Another theory regarding this is Tainter’s “Collapse of Complex Societies”. The idea is that as civilizations respond to problems, they build increasingly complex solutions. The law of diminishing returns implies that these solutions become increasingly expensive, in energy and human effort. Eventually the costs overwhelm the capability of the society, and it falls. Tainter’s book details this for many fallen civs. We seems to be well along in ours.

#19 Comment By Fayez Abedaziz On November 7, 2018 @ 12:39 am

And just what elections do or don’t matter, really?
That’s a good one, it gave me a laugh: I’m talking about those stickers that say ‘I Voted.’ Ha ha, voted for who and for what, citizens?
Lemme see, I’ve been lookin’ and observin’ politicians and the Guv’ment since ’64 with our long lost friends Goldwater and LB Johnson.
And, guess what? Why…things are worse than ever! The voters decide nothing!
Healthcare, schools (public ones-yuk) and foreign battles/wars that make misery and make a mockery of sincere American families and the sincere patriotic troops.
Things are so bad, with rich donors/lobbies that I think we really were better off before and they were the ‘good old days’ compared to now.

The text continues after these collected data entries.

-- pv_equiv track=rewrite | github.com/jmj617/leetcode | 2600-k-items-with-the-maximum-sum/2600-k-items-with-the-maximum-sum.py | kItemsWithMaximumSum
-- ===== SOURCE A (Python) =====
-- def kItemsWithMaximumSum(numOnes: int, numZeros: int, numNegOnes: int, k: int) -> int:
--     sum_num = 0
--     one = [1] * numOnes
--     zero = [0] * numZeros
--     nega = [-1] * numNegOnes
--     num_list = one + zero + nega
--     for i in range(k):
--         sum_num += num_list[i]
--     return sum_num
-- ===== SOURCE B (Python) =====
-- def kItemsWithMaximumSum(numOnes: int, numZeros: int, numNegOnes: int, k: int) -> int:
--     ones = max(numOnes, 0)
--     zeros = max(numZeros, 0)
--     take = max(k, 0)
--     taken_ones = min(take, ones)
--     taken_neg = max(0, take - ones - zeros)
--     return taken_ones - taken_neg
-- ===== Notes on version B (the rewrite author's own statement) =====
-- stated objective: faster
-- what changed: Replaced materializing three lists and summing their first k elements in a loop by a closed-form O(1) computation: min(k,ones) ones are taken and max(0,k-ones-zeros) negative ones.
import Mathlib
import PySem

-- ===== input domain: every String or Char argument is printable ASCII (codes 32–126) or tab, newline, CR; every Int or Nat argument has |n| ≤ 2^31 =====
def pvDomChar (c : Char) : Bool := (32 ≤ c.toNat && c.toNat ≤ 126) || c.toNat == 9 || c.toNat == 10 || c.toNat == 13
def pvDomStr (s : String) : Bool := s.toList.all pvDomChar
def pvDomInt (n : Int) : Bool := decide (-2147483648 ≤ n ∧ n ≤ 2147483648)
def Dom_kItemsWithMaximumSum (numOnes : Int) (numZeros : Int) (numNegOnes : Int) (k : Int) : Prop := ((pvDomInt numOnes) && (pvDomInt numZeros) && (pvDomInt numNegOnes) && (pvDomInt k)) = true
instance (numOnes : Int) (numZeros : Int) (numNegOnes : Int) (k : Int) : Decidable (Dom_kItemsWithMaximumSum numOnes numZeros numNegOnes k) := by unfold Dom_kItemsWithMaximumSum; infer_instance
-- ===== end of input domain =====

-- B replaces A's list materialization and O(k) summing loop by closed-form O(1) arithmetic.

-- ===== PORT A =====
def kItemsWithMaximumSum (numOnes : Int) (numZeros : Int) (numNegOnes : Int) (k : Int) : Int :=
  let one := List.replicate numOnes.toNat (1 : Int)       -- [1] * numOnes (negative count gives [])
  let zero := List.replicate numZeros.toNat (0 : Int)
  let nega := List.replicate numNegOnes.toNat (-1 : Int)
  let numList := one ++ zero ++ nega
  (PySem.List.pyRange 0 k 1).foldl
    (fun sumNum i => sumNum + PySem.List.pyGetD numList i 0) 0

-- ===== PORT B =====
def kItemsWithMaximumSum_alt (numOnes : Int) (numZeros : Int) (numNegOnes : Int) (k : Int) : Int :=
  let ones := max numOnes 0
  let zeros := max numZeros 0
  let take := max k 0
  let takenOnes := min take ones
  let takenNeg := max 0 (take - ones - zeros)
  takenOnes - takenNeg

-- ===== PRECONDITION & SPEC =====
-- Pre_ excludes exactly the inputs where A raises IndexError: k larger than the built list's length.
def Pre_kItemsWithMaximumSum (numOnes : Int) (numZeros : Int) (numNegOnes : Int) (k : Int) : Prop :=
  k ≤ max numOnes 0 + max numZeros 0 + max numNegOnes 0
instance (numOnes : Int) (numZeros : Int) (numNegOnes : Int) (k : Int) : Decidable (Pre_kItemsWithMaximumSum numOnes numZeros numNegOnes k) := by unfold Pre_kItemsWithMaximumSum; infer_instance
def pvWitness_kItemsWithMaximumSum : Int × Int × Int × Int := (3, 2, 2, 5)

def Spec_kItemsWithMaximumSum (numOnes : Int) (numZeros : Int) (numNegOnes : Int) (k : Int) (out : Int) : Prop := out = kItemsWithMaximumSum_alt numOnes numZeros numNegOnes k
instance (numOnes : Int) (numZeros : Int) (numNegOnes : Int) (k : Int) (out : Int) : Decidable (Spec_kItemsWithMaximumSum numOnes numZeros numNegOnes k out) := by unfold Spec_kItemsWithMaximumSum; infer_instance

-- ===== CLAIM (what is proved, stated in full; the proofs are below) =====
def Claim_equal_kItemsWithMaximumSum : Prop := ∀ (numOnes : Int) (numZeros : Int) (numNegOnes : Int) (k : Int), Dom_kItemsWithMaximumSum numOnes numZeros numNegOnes k → Pre_kItemsWithMaximumSum numOnes numZeros numNegOnes k → Spec_kItemsWithMaximumSum numOnes numZeros numNegOnes k (kItemsWithMaximumSum numOnes numZeros numNegOnes k)

-- ===== LEMMAS AND PROOFS =====

-- The i-th element of [1]*o ++ [0]*z ++ [-1]*n, for i in range.
lemma getL (o z n i : Nat) (h : i < o + z + n) :
    PySem.List.pyGetD (List.replicate o (1 : Int) ++ List.replicate z (0 : Int)
      ++ List.replicate n (-1 : Int)) (i : Int) 0
    = if i < o then 1 else if i < o + z then 0 else -1 := by
  rw [PySem.List.pyGetD_natCast]
  rw [List.getD_eq_getElem?_getD, List.getElem?_append, List.getElem?_append]
  simp only [List.length_replicate, List.getElem?_replicate]
  split_ifs <;> simp_all <;> omega

-- Sum of the first m elements of the list, closed form.
lemma sumFirst (o z n m : Nat) (h : m ≤ o + z + n) :
    (PySem.List.pyRange 0 (m : Int) 1).foldl
      (fun s i => s + PySem.List.pyGetD (List.replicate o (1 : Int)
        ++ List.replicate z (0 : Int) ++ List.replicate n (-1 : Int)) i 0) 0
    = min (m : Int) o - max 0 ((m : Int) - o - z) := by
  induction m with
  | zero => simp [PySem.List.pyRange_one_eq_nil]
  | succ m ih =>
    have hm : m ≤ o + z + n := by omega
    rw [show ((↑(m + 1) : Int)) = (m : Int) + 1 by push_cast; ring]
    rw [PySem.List.pyRange_one_succ_right (by positivity)]
    rw [List.foldl_append, ih hm]
    simp only [List.foldl_cons, List.foldl_nil]
    rw [getL o z n m (by omega)]
    split_ifs <;> omega

-- ===== VERDICT (by name: the statement is the Claim_ definition above) =====
theorem kItemsWithMaximumSum_spec : Claim_equal_kItemsWithMaximumSum := by
  intro numOnes numZeros numNegOnes k _ hpre
  unfold Spec_kItemsWithMaximumSum kItemsWithMaximumSum kItemsWithMaximumSum_alt
  dsimp only
  unfold Pre_kItemsWithMaximumSum at hpre
  by_cases hk : k ≤ 0
  · rw [PySem.List.pyRange_one_eq_nil hk]
    simp only [List.foldl_nil]
    omega
  · have hk' : k = (k.toNat : Int) := by omega
    rw [hk']
    rw [sumFirst numOnes.toNat numZeros.toNat numNegOnes.toNat k.toNat (by omega)]
    have h1 : ((numOnes.toNat : Int)) = max numOnes 0 := by omega
    have h2 : ((numZeros.toNat : Int)) = max numZeros 0 := by omega
    have h3 : ((k.toNat : Int)) = max k 0 := by omega
    rw [h1, h2, h3]
    omega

That’s pert darn bad…today’s increasingly corrupt and degenerate politicians and at half the population.
Dig what I’m saying and, have a nice day

#20 Comment By Wizard On November 7, 2018 @ 11:31 am

although in fairness, Clinton probably would’ve had boots on the ground in Syria already, not as bad as Iran but…

Huh? Obama already (illegally) put US boots on the ground in Syria, and Trump has (illegally) kept them there. I don’t dispute Clinton’s hawkishness, but that particular horse is out of the barn and way down the road. Until Congress grows a backbone and acts to reclaim their war-making authority, whoever happens to be President will continue to commit US troops whenever and wherever s/he sees fit.